theorem pvPick_cases (y n u : Int) (h0y : 0 ≤ y) (h0n : 0 ≤ n) (h0u : 0 ≤ u) :
    pvPick y n u = if n < y ∧ u < y then some "Yes"
      else if y < n ∧ u < n then some "No"
      else if y < u ∧ n < u then some "Undef"
      else none := by
  simp only [pvPick_eq, max_def]
  split_ifs <;> first | rfl | (exfalso; omega)

theorem pv_mc0 : pvMC (PySem.List.sorted ([] : List (String × Int)) (fun p => p.2) true) = none := rfl

theorem pv_mc1 (a : String) (x : Int) :
    pvMC (PySem.List.sorted [(a, x)] (fun p => p.2) true) = some a := rfl

theorem pv_mc2 (a b : String) (x y : Int) :
    pvMC (PySem.List.sorted [(a, x), (b, y)] (fun p => p.2) true)
      = if x < y then some b else if y < x then some a else none := by
  simp only [PySem.List.sorted, PySem.List.insertBy, List.foldl_cons, List.foldl_nil,
    reduceIte, decide_eq_true_eq]
  split_ifs <;> simp only [pvMC] <;> (try split_ifs) <;> first | rfl | (exfalso; omega)

theorem pv_mc3 (a b c : String) (x y z : Int) :
    pvMC (PySem.List.sorted [(a, x), (b, y), (c, z)] (fun p => p.2) true)
      = if y < x ∧ z < x then some a
        else if x < y ∧ z < y then some b
        else if x < z ∧ y < z then some c
        else none := by
  simp only [PySem.List.sorted, PySem.List.insertBy, List.foldl_cons, List.foldl_nil,
    reduceIte, decide_eq_true_eq]
  split_ifs <;>
    (try simp only [PySem.List.insertBy, reduceIte, decide_eq_true_eq]) <;>
    (try split_ifs) <;>
    simp only [pvMC] <;>
    (try split_ifs) <;>
    first | rfl | (exfalso; omega)
-- pv_equiv track=rewrite | github.com/octaprog7/seg_displays | lib_displays/char_display_mod.py | gen_chars_with_dp
-- ===== SOURCE A (Python) =====
-- def gen_chars_with_dp(input_str: str):
--     """Генератор, который перебирает строку символов input_str и выдаёт по одному элементу — либо одиночный символ,
--     либо символ с десятичной точкой (DP) в виде объединённой строки длиной 2 (например 'А.').
--
--     Каждый элемент соответствует одному знаку для семисегментного индикатора с учётом десятичной точки.
--
--     Алгоритм:
--         - Последовательно принимает символы из входной строки.
--         - Собирает символы в буфер по два.
--         - Если второй символ — точка '.', объединяет её с первым символом и выдаёт как один элемент (например, 'A.').
--         - Если второй символ не точка, то выдаёт первый символ отдельно.
--         - Если первый символ — одиночная точка '.', она тоже выдаётся как отдельный элемент.
--         - В конце, если остался непереданный символ, он тоже отдаётся.
--
--     Использование:
--         - Помогает разбить строку с условным указанием десятичной точки в виде символа '.' сразу после основного символа.
--         - Результат удобно передавать в функцию преобразования символов в коды для семисегментных индикаторов, учитывающих DP.
--
--     Аргументы:
--         input_string (str): Входная строка с символами и, опционально, десятичными точками, указанными как '.' после символа
--         reverse_order: Если Истина, то строка происходит обход символов 'перевернутой' input_string
--
--     Результат:
--         Итератор[str]: Последовательность строк длиной 1 (символ без DP) или 2 (символ+'.' для DP)."""
--
--     buffer = ['', '']  # массив из двух символов
--     count = 0  # счётчик заполненных позиций (0 или 1)
--     decimal_point = '.'
--
--     for ch in input_str:
--         buffer[count] = ch
--         count += 1
--
--         if count == 2:
--             if buffer[1] == decimal_point:
--                 yield buffer[0] + buffer[1]
--                 count = 0
--             else:
--                 if buffer[0] == decimal_point:
--                     yield decimal_point
--                 else:
--                     yield buffer[0]
--                 buffer[0] = buffer[1]
--                 count = 1
--
--     # После цикла проверяем, остался ли символ в буфере (count == 1)
--     if 1 == count:
--         yield buffer[0]
-- ===== SOURCE B (Python) =====
-- import re
--
-- def gen_chars_with_dp(input_str: str):
--     # Each element is any one character plus an optional trailing '.'.
--     yield from re.findall(r'.\.?', input_str, re.DOTALL)
-- ===== Notes on version B (the rewrite author's own statement) =====
-- stated objective: idiomatic
-- what changed: Replaced the explicit two-slot buffer/count state machine with a single regex findall (any one character followed by an optional dot, with DOTALL), which expresses the merge rule directly.
import Mathlib
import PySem

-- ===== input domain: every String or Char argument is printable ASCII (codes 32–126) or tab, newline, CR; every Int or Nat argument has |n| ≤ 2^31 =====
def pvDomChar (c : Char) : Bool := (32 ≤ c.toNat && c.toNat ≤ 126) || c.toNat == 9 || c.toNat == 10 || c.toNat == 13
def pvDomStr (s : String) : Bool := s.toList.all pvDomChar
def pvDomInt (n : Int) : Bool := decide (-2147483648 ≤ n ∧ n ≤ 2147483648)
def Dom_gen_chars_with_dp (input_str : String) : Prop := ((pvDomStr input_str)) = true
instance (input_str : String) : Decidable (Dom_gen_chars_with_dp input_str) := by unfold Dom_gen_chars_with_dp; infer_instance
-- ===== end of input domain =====

-- ===== PORT A =====
-- B replaces A's two-slot buffer/count state machine with a regex findall of `.\.?`;
-- objective: idiomatic. Both yield each character with an optional trailing '.'.
-- A's buffer cells are initialised to '' in Python but are never read before being
-- written (count guards every read), so a dummy ' ' initial char is exact.
def pvGenA : List Char → Char → Char → Nat → List String
  | [], b0, _, count => if count = 1 then [String.mk [b0]] else []
  | ch :: rest, b0, b1, count =>
    -- buffer[count] = ch; count += 1
    let b0' := if count = 0 then ch else b0
    let b1' := if count = 0 then b1 else ch
    let count' := count + 1
    if count' = 2 then
      if b1' = '.' then
        (String.mk [b0', b1']) :: pvGenA rest b0' b1' 0
      else
        (if b0' = '.' then "." else String.mk [b0']) :: pvGenA rest b1' b1' 1
    else
      pvGenA rest b0' b1' count'

def gen_chars_with_dp (input_str : String) : List String :=
  pvGenA input_str.toList ' ' ' ' 0

-- ===== PORT B =====
-- port of re.findall(r'.\.?', s, re.DOTALL): repeatedly match one char plus optional '.'
def pvGenB : List Char → List String
  | [] => []
  | [c] => [String.mk [c]]
  | c :: d :: rest =>
    if d = '.' then String.mk [c, '.'] :: pvGenB rest
    else String.mk [c] :: pvGenB (d :: rest)

def gen_chars_with_dp_alt (input_str : String) : List String :=
  pvGenB input_str.toList

-- ===== PRECONDITION & SPEC =====
def Spec_gen_chars_with_dp (input_str : String) (out : List String) : Prop := out = gen_chars_with_dp_alt input_str
instance (input_str : String) (out : List String) : Decidable (Spec_gen_chars_with_dp input_str out) := by unfold Spec_gen_chars_with_dp; infer_instance

-- ===== CLAIM (what is proved, stated in full; the proofs are below) =====
def Claim_equal_gen_chars_with_dp : Prop := ∀ (input_str : String), Dom_gen_chars_with_dp input_str → Spec_gen_chars_with_dp input_str (gen_chars_with_dp input_str)

-- ===== LEMMAS AND PROOFS =====

-- With one char c pending in the buffer, A's loop produces exactly B's output on c :: l.
theorem pvGenA_one : ∀ (n : Nat) (l : List Char), l.length ≤ n →
    ∀ (c x : Char), pvGenA l c x 1 = pvGenB (c :: l) := by
  intro n
  induction n with
  | zero =>
    intro l hl c x
    cases l with
    | nil => simp [pvGenA, pvGenB]
    | cons d rest => simp at hl
  | succ n ih =>
    intro l hl c x
    cases l with
    | nil => simp [pvGenA, pvGenB]
    | cons d rest =>
      simp only [List.length_cons] at hl
      by_cases hd : d = '.'
      · subst hd
        have hrest : pvGenA rest c '.' 0 = pvGenB rest := by
          cases rest with
          | nil => simp [pvGenA, pvGenB]
          | cons e r =>
            have : pvGenA (e :: r) c '.' 0 = pvGenA r e '.' 1 := by
              simp [pvGenA]
            rw [this, ih r (by simp at hl; omega) e '.']
        simp [pvGenA, pvGenB, hrest]
      · have := ih rest (by omega) d d
        by_cases hc : c = '.'
        · subst hc
          simp [pvGenA, pvGenB, hd, this]
          rfl
        · simp [pvGenA, pvGenB, hd, hc, this]

theorem pvGenA_eq_pvGenB (l : List Char) (x y : Char) : pvGenA l x y 0 = pvGenB l := by
  cases l with
  | nil => simp [pvGenA, pvGenB]
  | cons c rest =>
    have : pvGenA (c :: rest) x y 0 = pvGenA rest c y 1 := by simp [pvGenA]
    rw [this, pvGenA_one rest.length rest le_rfl c y]

-- ===== VERDICT (by name: the statement is the Claim_ definition above) =====
theorem gen_chars_with_dp_spec : Claim_equal_gen_chars_with_dp := by
  intro s _
  unfold Spec_gen_chars_with_dp gen_chars_with_dp gen_chars_with_dp_alt
  exact pvGenA_eq_pvGenB _ _ _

# Task instructions
For this task, write out exactly the lines of the entries above, starting at the line with "после основного символа." and ending at the line with "-- stated objective: idiomatic", both included, and no others.

# Your solution
--         - Помогает разбить строку с условным указанием десятичной точки в виде символа '.' сразу после основного символа.
--         - Результат удобно передавать в функцию преобразования символов в коды для семисегментных индикаторов, учитывающих DP.
--
--     Аргументы:
--         input_string (str): Входная строка с символами и, опционально, десятичными точками, указанными как '.' после символа
--         reverse_order: Если Истина, то строка происходит обход символов 'перевернутой' input_string
--
--     Результат:
--         Итератор[str]: Последовательность строк длиной 1 (символ без DP) или 2 (символ+'.' для DP)."""
--
--     buffer = ['', '']  # массив из двух символов
--     count = 0  # счётчик заполненных позиций (0 или 1)
--     decimal_point = '.'
--
--     for ch in input_str:
--         buffer[count] = ch
--         count += 1
--
--         if count == 2:
--             if buffer[1] == decimal_point:
--                 yield buffer[0] + buffer[1]
--                 count = 0
--             else:
--                 if buffer[0] == decimal_point:
--                     yield decimal_point
--                 else:
--                     yield buffer[0]
--                 buffer[0] = buffer[1]
--                 count = 1
--
--     # После цикла проверяем, остался ли символ в буфере (count == 1)
--     if 1 == count:
--         yield buffer[0]
-- ===== SOURCE B (Python) =====
-- import re
--
-- def gen_chars_with_dp(input_str: str):
--     # Each element is any one character plus an optional trailing '.'.
--     yield from re.findall(r'.\.?', input_str, re.DOTALL)
-- ===== Notes on version B (the rewrite author's own statement) =====
-- stated objective: idiomatic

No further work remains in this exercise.